Codon – codons selected under 10% level of significance (SLAC, FEL and IFEL) or above a Bayes Factor of 50 (REL) and numbered according to codon env position of HIV-1 HXB2 for HIV-1 dataset or of HIV-2 ALI for HIV-2 dataset. Codons selected simultaneously by SLAC, FEL and REL methods are bold and underlined.

SLAC, FEL and IFEL – the first numbers are the dN-dS difference for each site scaled by the total codon tree length, the numbers in parenthesis show P-values for corresponding test of non-synonymous rate being superior to synonymous rate; REL - the first numbers are the expected posterior dN-dS difference for each site scaled to the total codon tree length, the number in parenthesis show the posterior probability of non-synonymous rate being superior to synonymous rate; Bold dN-dS differences correspond to significant P-values or posterior probabilities.
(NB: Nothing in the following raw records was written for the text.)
-- pv_equiv track=rewrite | github.com/iswdp/termplot | termplot/term_plot.py | make_col
-- ===== SOURCE A (Python) =====
-- def make_col(y,max_height, plot_char):
--     #requires positive value
--     col_list = []
--     for i in range(max_height):
--         if i >= y:
--             col_list.append(' ')
--         else:
--             col_list.append(plot_char)
--     return col_list
-- ===== SOURCE B (Python) =====
-- def make_col(y, max_height, plot_char):
--     n = max(0, min(y, max_height))
--     return [plot_char] * n + [' '] * (max_height - n)
-- ===== Notes on version B (the rewrite author's own statement) =====
-- stated objective: simpler
-- what changed: Replaced A's per-index loop with a branch inside it by a closed-form clamped count n = max(0, min(y, max_height)) and two list-multiplications [plot_char]*n + [' ']*(max_height-n).
import Mathlib
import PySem

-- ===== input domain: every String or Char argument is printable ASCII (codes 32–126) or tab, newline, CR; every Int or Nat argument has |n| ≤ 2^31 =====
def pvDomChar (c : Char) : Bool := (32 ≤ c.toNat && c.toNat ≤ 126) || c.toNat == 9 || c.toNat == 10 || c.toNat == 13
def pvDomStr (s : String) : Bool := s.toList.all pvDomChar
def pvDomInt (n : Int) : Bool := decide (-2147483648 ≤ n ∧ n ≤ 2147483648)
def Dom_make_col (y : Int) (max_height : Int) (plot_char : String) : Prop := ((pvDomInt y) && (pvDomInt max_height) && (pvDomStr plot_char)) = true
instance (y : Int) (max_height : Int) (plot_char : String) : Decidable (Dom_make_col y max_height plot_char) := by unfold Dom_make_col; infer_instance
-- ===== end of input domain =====

-- B replaces A's per-index loop (branch on i >= y at each index) by a closed-form
-- clamped count and two homogeneous replicated runs; objective: simpler.

-- ===== PORT A =====
-- for i in range(max_height): append ' ' if i >= y else plot_char
def make_col (y : Int) (max_height : Int) (plot_char : String) : List String :=
  (PySem.List.pyRange 0 max_height 1).foldl
    (fun col_list i => if i ≥ y then col_list ++ [" "] else col_list ++ [plot_char]) []

-- ===== PORT B =====
-- n = max(0, min(y, max_height)); [plot_char]*n + [' ']*(max_height-n)
def make_col_alt (y : Int) (max_height : Int) (plot_char : String) : List String :=
  let n : Int := max 0 (min y max_height)
  List.replicate n.toNat plot_char ++ List.replicate (max_height - n).toNat " "

-- ===== PRECONDITION & SPEC =====
def Spec_make_col (y : Int) (max_height : Int) (plot_char : String) (out : List String) : Prop := out = make_col_alt y max_height plot_char
instance (y : Int) (max_height : Int) (plot_char : String) (out : List String) : Decidable (Spec_make_col y max_height plot_char out) := by unfold Spec_make_col; infer_instance

-- ===== CLAIM (what is proved, stated in full; the proofs are below) =====
def Claim_equal_make_col : Prop := ∀ (y : Int) (max_height : Int) (plot_char : String), Dom_make_col y max_height plot_char → Spec_make_col y max_height plot_char (make_col y max_height plot_char)

-- ===== LEMMAS AND PROOFS =====

theorem make_col_key (n : Nat) (y : Int) (pc : String) :
    (PySem.List.pyRange 0 n 1).foldl
      (fun col_list i => if i ≥ y then col_list ++ [" "] else col_list ++ [pc]) []
    = List.replicate (max 0 (min y n)).toNat pc
      ++ List.replicate ((n : Int) - max 0 (min y n)).toNat " " := by
  induction n with
  | zero => simp [PySem.List.pyRange_one_eq_nil]
  | succ k ih =>
    have hsplit : PySem.List.pyRange 0 ((k : Int) + 1) 1
        = PySem.List.pyRange 0 k 1 ++ [(k : Int)] :=
      PySem.List.pyRange_one_succ_right (by exact_mod_cast Nat.zero_le k)
    push_cast
    rw [hsplit, List.foldl_append, ih]
    by_cases hy : (k : Int) ≥ y
    · have h1 : min y ((k : Int) + 1) = y := by omega
      have h2 : min y (k : Int) = y := by omega
      have h3 : ((k : Int) + 1 - max 0 y).toNat = ((k : Int) - max 0 y).toNat + 1 := by omega
      simp [hy, h1, h3, List.replicate_succ']
    · have h1 : min y ((k : Int) + 1) = (k : Int) + 1 := by omega
      have h2 : min y (k : Int) = (k : Int) := by omega
      have h3 : max 0 ((k : Int) + 1) = (k : Int) + 1 := by omega
      have h4 : max 0 (k : Int) = (k : Int) := by omega
      have h5 : ((k : Int) + 1).toNat = (k : Int).toNat + 1 := by omega
      simp [hy, h1, h2, h3, h5, List.replicate_succ']

-- ===== VERDICT (by name: the statement is the Claim_ definition above) =====
theorem make_col_spec : Claim_equal_make_col := by
  intro y m pc _
  show make_col y m pc = make_col_alt y m pc
  by_cases hm : 0 ≤ m
  · have hcast : ((m.toNat : Int)) = m := Int.toNat_of_nonneg hm
    unfold make_col make_col_alt
    rw [← hcast]
    exact make_col_key m.toNat y pc
  · unfold make_col make_col_alt
    rw [PySem.List.pyRange_one_eq_nil (by omega)]
    have h1 : max 0 (min y m) = 0 := by omega
    have h2 : (m - max 0 (min y m)).toNat = 0 := by omega
    simp [h1]
    omega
The comparison of diversifying selection between terminal and internal branches of the phylogenetic trees revealed two distinct profiles for HIV-1 and HIV-2. Firstly, non-synonymous substitution rates were significantly different between the internal nodes and the tips of the tree in all datasets: PT, P = 0.002 for HIV-2 and P = 0.011 for HIV-1; Controls, P<0.001 and P = 0.004 (data not shown). Stronger selection was in general found at codons selected simultaneously at the tips and the external branches of the HIV-1 and HIV-2 trees. Importantly, however, only 2 of the 7 sites (29%) detected in terminal branches of PT HIV-2 tree were also under positive selection along the internal branches (codons 267 and 270 in C2). In contrast, for HIV-1 most positively selected sites (6/9, 67%) were present both in the internal and the terminal branches. In Control datasets these percentages were 43% for HIV-2 and 71% for HIV-1 (Table S2). These results suggest that natural selection affects less the transmission fitness of HIV-1 than HIV-2.

Structure and solvent accessibility of V3 differ in HIV-1 and HIV-2

A model of the structure of the C2-V3-C3 region was built for HIV-1 and HIV-2 based on the atomic coordinates of the HIV-1 gp120 and SIV gp120 using consensus sequences from both the PT and Control HIV-1 and HIV-2 alignments. For HIV-1, the structures of PT and Control sequences were almost identical having only a slight difference in V3, which presents less regular secondary structure in the PT sequence (Figure S5). For HIV-2, the structures of PT and Control sequences were identical. The structure of the C2-V3-C3 region was however markedly different between HIV-1 and HIV-2, the most striking differences being the significant retraction of the V3 loop in HIV-2 and its potential interaction both with C2 and C3 (Figure 4A). Identical results were obtained when comparing the HIV-1 and HIV-2 control sequences (Figure S6). The predicted non-covalent interaction between V3, C3 and C3 in HIV-2 involves residues Tyr296 and His301 in C2 binding, respectively, to Arg331 and Trp334 in V3, and Phe337 in C3 binding to Phe321 in V3 (Figure 4B).

Figure 4

Conformational structure of C2, V3 and C3 envelope regions in HIV-1 and HIV-2.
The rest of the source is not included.